_Data extracts_
-- pv_equiv track=rewrite | github.com/Abe-Borg/Psychrometrics-App | backend/app/engine/tmy_processor.py | _extract_month
-- ===== SOURCE A (Python) =====
-- def _extract_month(row: list[str], hour_index: int) -> int:
--     """Extract month from TMY3 row or compute from hour index."""
--     # Try to parse date from first column (format varies: MM/DD/YYYY or YYYY-MM-DD)
--     try:
--         date_str = row[0].strip()
--         if "/" in date_str:
--             parts = date_str.split("/")
--             return int(parts[0])
--         elif "-" in date_str:
--             parts = date_str.split("-")
--             return int(parts[1])
--     except (ValueError, IndexError):
--         pass
--
--     # Fallback: compute from hour index (0-8759)
--     days_per_month = [31, 28, 31, 30, 31, 30, 31, 31, 30, 31, 30, 31]
--     hours_per_month = [d * 24 for d in days_per_month]
--     cumulative = 0
--     for m, h in enumerate(hours_per_month):
--         cumulative += h
--         if hour_index < cumulative:
--             return m + 1
--     return 12
-- ===== SOURCE B (Python) =====
-- import bisect
-- from itertools import accumulate
--
-- _CUM_HOURS = list(accumulate(d * 24 for d in
--                              [31, 28, 31, 30, 31, 30, 31, 31, 30, 31, 30, 31]))
--
--
-- def _parse_month(cell):
--     """Month from a date cell ('MM/DD/YYYY' or 'YYYY-MM-DD'), None if unparseable."""
--     s = cell.strip()
--     if "/" in s:
--         head = s.split("/")[0]
--     elif "-" in s:
--         head = s.split("-")[1]
--     else:
--         return None
--     try:
--         return int(head)
--     except ValueError:
--         return None
--
--
-- def _extract_month(row: list[str], hour_index: int) -> int:
--     m = _parse_month(row[0]) if row else None
--     if m is not None:
--         return m
--     return min(bisect.bisect_right(_CUM_HOURS, hour_index) + 1, 12)
-- ===== Notes on version B (the rewrite author's own statement) =====
-- stated objective: idiomatic
-- what changed: The date-parse branch becomes an Option-returning helper, and the fallback's linear cumulative-sum scan over the 12 months is replaced by a precomputed cumulative-hours table queried with one bisect_right binary search clamped to 12.
import Mathlib
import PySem

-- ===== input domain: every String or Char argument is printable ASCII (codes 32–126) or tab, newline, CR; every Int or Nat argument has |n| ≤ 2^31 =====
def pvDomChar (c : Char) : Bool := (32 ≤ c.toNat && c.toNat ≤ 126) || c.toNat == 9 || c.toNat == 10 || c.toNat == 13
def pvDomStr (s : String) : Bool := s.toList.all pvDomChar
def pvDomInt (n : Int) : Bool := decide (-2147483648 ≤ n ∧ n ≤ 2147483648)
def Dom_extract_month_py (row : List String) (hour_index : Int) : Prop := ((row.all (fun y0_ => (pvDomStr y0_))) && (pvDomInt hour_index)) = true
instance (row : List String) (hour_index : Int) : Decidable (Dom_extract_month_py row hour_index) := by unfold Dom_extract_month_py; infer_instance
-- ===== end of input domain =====

-- B replaces A's linear cumulative-sum scan of the fallback with a precomputed
-- cumulative-hours table and a single bisect_right binary search (objective: idiomatic).

-- ===== PORT A =====
-- A's fallback loop: 'cumulative += h; if hour_index < cumulative: return m + 1' over
-- hours_per_month, with enumerate counter m; returns 12 if the loop finishes.
def pvALoop (hour_index : Int) : List Int → Int → Nat → Int
  | [], _, _ => 12
  | h :: t, cumulative, m =>
    if hour_index < cumulative + h then (m : Int) + 1
    else pvALoop hour_index t (cumulative + h) (m + 1)

def pvAFallback (hour_index : Int) : Int :=
  let days_per_month : List Int := [31, 28, 31, 30, 31, 30, 31, 31, 30, 31, 30, 31]
  let hours_per_month := days_per_month.map (fun d => d * 24)
  pvALoop hour_index hours_per_month 0 0

def extract_month_py (row : List String) (hour_index : Int) : Int :=
  match row with
  | [] => pvAFallback hour_index          -- row[0] raises IndexError, caught → fallback
  | cell :: _ =>
    let date_str := PySem.Str.strip cell
    if PySem.Str.isIn "/" date_str then
      let parts := (PySem.Str.split? date_str "/").getD []   -- sep ≠ "", split? is some
      match PySem.List.pyGet? parts 0 with
      | none => pvAFallback hour_index    -- IndexError caught → fallback (unreachable)
      | some p =>
        match PySem.Int.ofStr? p with
        | none => pvAFallback hour_index  -- ValueError caught → fallback
        | some v => v
    else if PySem.Str.isIn "-" date_str then
      let parts := (PySem.Str.split? date_str "-").getD []
      match PySem.List.pyGet? parts 1 with
      | none => pvAFallback hour_index    -- IndexError caught → fallback
      | some p =>
        match PySem.Int.ofStr? p with
        | none => pvAFallback hour_index  -- ValueError caught → fallback
        | some v => v
    else pvAFallback hour_index

-- ===== PORT B =====
-- precomputed list(accumulate(d*24 for d in days_per_month))
def pvCumHours : List Int := [744, 1416, 2160, 2880, 3624, 4344, 5088, 5832, 6552, 7296, 8016, 8760]

def pvParseMonth (cell : String) : Option Int :=
  let s := PySem.Str.strip cell
  let head? : Option String :=
    if PySem.Str.isIn "/" s then
      PySem.List.pyGet? ((PySem.Str.split? s "/").getD []) 0
    else if PySem.Str.isIn "-" s then
      PySem.List.pyGet? ((PySem.Str.split? s "-").getD []) 1
    else none
  head?.bind PySem.Int.ofStr?

def extract_month_py_alt (row : List String) (hour_index : Int) : Int :=
  let m? := match row with
            | [] => none
            | cell :: _ => pvParseMonth cell
  match m? with
  | some m => m
  | none => min ((PySem.List.bisectRight pvCumHours hour_index : Int) + 1) 12

-- ===== PRECONDITION & SPEC =====
def Spec_extract_month_py (row : List String) (hour_index : Int) (out : Int) : Prop := out = extract_month_py_alt row hour_index
instance (row : List String) (hour_index : Int) (out : Int) : Decidable (Spec_extract_month_py row hour_index out) := by unfold Spec_extract_month_py; infer_instance

-- ===== CLAIM (what is proved, stated in full; the proofs are below) =====
def Claim_equal_extract_month_py : Prop := ∀ (row : List String) (hour_index : Int), Dom_extract_month_py row hour_index → Spec_extract_month_py row hour_index (extract_month_py row hour_index)

-- ===== LEMMAS AND PROOFS =====

-- The two fallbacks agree: A's linear cumulative scan equals B's clamped bisect_right + 1.
set_option maxHeartbeats 2000000 in
lemma fallback_eq (x : Int) :
    pvAFallback x = min ((PySem.List.bisectRight pvCumHours x : Int) + 1) 12 := by
  obtain ⟨h1, h2, h3⟩ := PySem.List.bisectRight_spec pvCumHours x (by decide)
  set k := PySem.List.bisectRight pvCumHours x with hk
  have f0 := h2 0 (by simp [pvCumHours]); have g0 := h3 0 (by simp [pvCumHours])
  have f1 := h2 1 (by simp [pvCumHours]); have g1 := h3 1 (by simp [pvCumHours])
  have f2 := h2 2 (by simp [pvCumHours]); have g2 := h3 2 (by simp [pvCumHours])
  have f3 := h2 3 (by simp [pvCumHours]); have g3 := h3 3 (by simp [pvCumHours])
  have f4 := h2 4 (by simp [pvCumHours]); have g4 := h3 4 (by simp [pvCumHours])
  have f5 := h2 5 (by simp [pvCumHours]); have g5 := h3 5 (by simp [pvCumHours])
  have f6 := h2 6 (by simp [pvCumHours]); have g6 := h3 6 (by simp [pvCumHours])
  have f7 := h2 7 (by simp [pvCumHours]); have g7 := h3 7 (by simp [pvCumHours])
  have f8 := h2 8 (by simp [pvCumHours]); have g8 := h3 8 (by simp [pvCumHours])
  have f9 := h2 9 (by simp [pvCumHours]); have g9 := h3 9 (by simp [pvCumHours])
  have f10 := h2 10 (by simp [pvCumHours]); have g10 := h3 10 (by simp [pvCumHours])
  have f11 := h2 11 (by simp [pvCumHours]); have g11 := h3 11 (by simp [pvCumHours])
  simp only [pvCumHours, List.getElem_cons_zero, List.getElem_cons_succ] at f0 f1 f2 f3 f4 f5 f6 f7 f8 f9 f10 f11 g0 g1 g2 g3 g4 g5 g6 g7 g8 g9 g10 g11
  norm_num [pvAFallback, pvALoop]
  split_ifs <;> omega

-- ===== VERDICT (by name: the statement is the Claim_ definition above) =====
theorem extract_month_py_spec : Claim_equal_extract_month_py := by
  intro row hour_index _
  unfold Spec_extract_month_py
  match row with
  | [] =>
    simp only [extract_month_py, extract_month_py_alt]
    exact fallback_eq hour_index
  | cell :: rest =>
    simp only [extract_month_py, extract_month_py_alt, pvParseMonth]
    by_cases hs : PySem.Str.isIn "/" (PySem.Str.strip cell) = true
    · cases hp : PySem.List.pyGet? ((PySem.Str.split? (PySem.Str.strip cell) "/").getD []) 0 with
      | none =>
        simp only [hs, if_true, Option.bind_none]
        exact fallback_eq hour_index
      | some p =>
        cases ho : PySem.Int.ofStr? p with
        | none =>
          simp only [hs, ho, if_true, Option.bind_some]
          exact fallback_eq hour_index
        | some v => simp only [hs, ho, if_true, Option.bind_some]
    · by_cases hd : PySem.Str.isIn "-" (PySem.Str.strip cell) = true
      · cases hp : PySem.List.pyGet? ((PySem.Str.split? (PySem.Str.strip cell) "-").getD []) 1 with
        | none =>
          simp only [hs, hd, Bool.false_eq_true, if_true, if_false, Option.bind_none]
          exact fallback_eq hour_index
        | some p =>
          cases ho : PySem.Int.ofStr? p with
          | none =>
            simp only [hs, hd, ho, Bool.false_eq_true, if_true, if_false, Option.bind_some]
            exact fallback_eq hour_index
          | some v => simp only [hs, hd, ho, Bool.false_eq_true, if_true, if_false, Option.bind_some]
      · simp only [hs, hd, Bool.false_eq_true, if_false, Option.bind_none]
        exact fallback_eq hour_index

_Exercise_
Whenever the word "stated" shows up in a line of the entries, copy that line.

_Written solution_
-- stated objective: idiomatic
-- ===== CLAIM (what is proved, stated in full; the proofs are below) =====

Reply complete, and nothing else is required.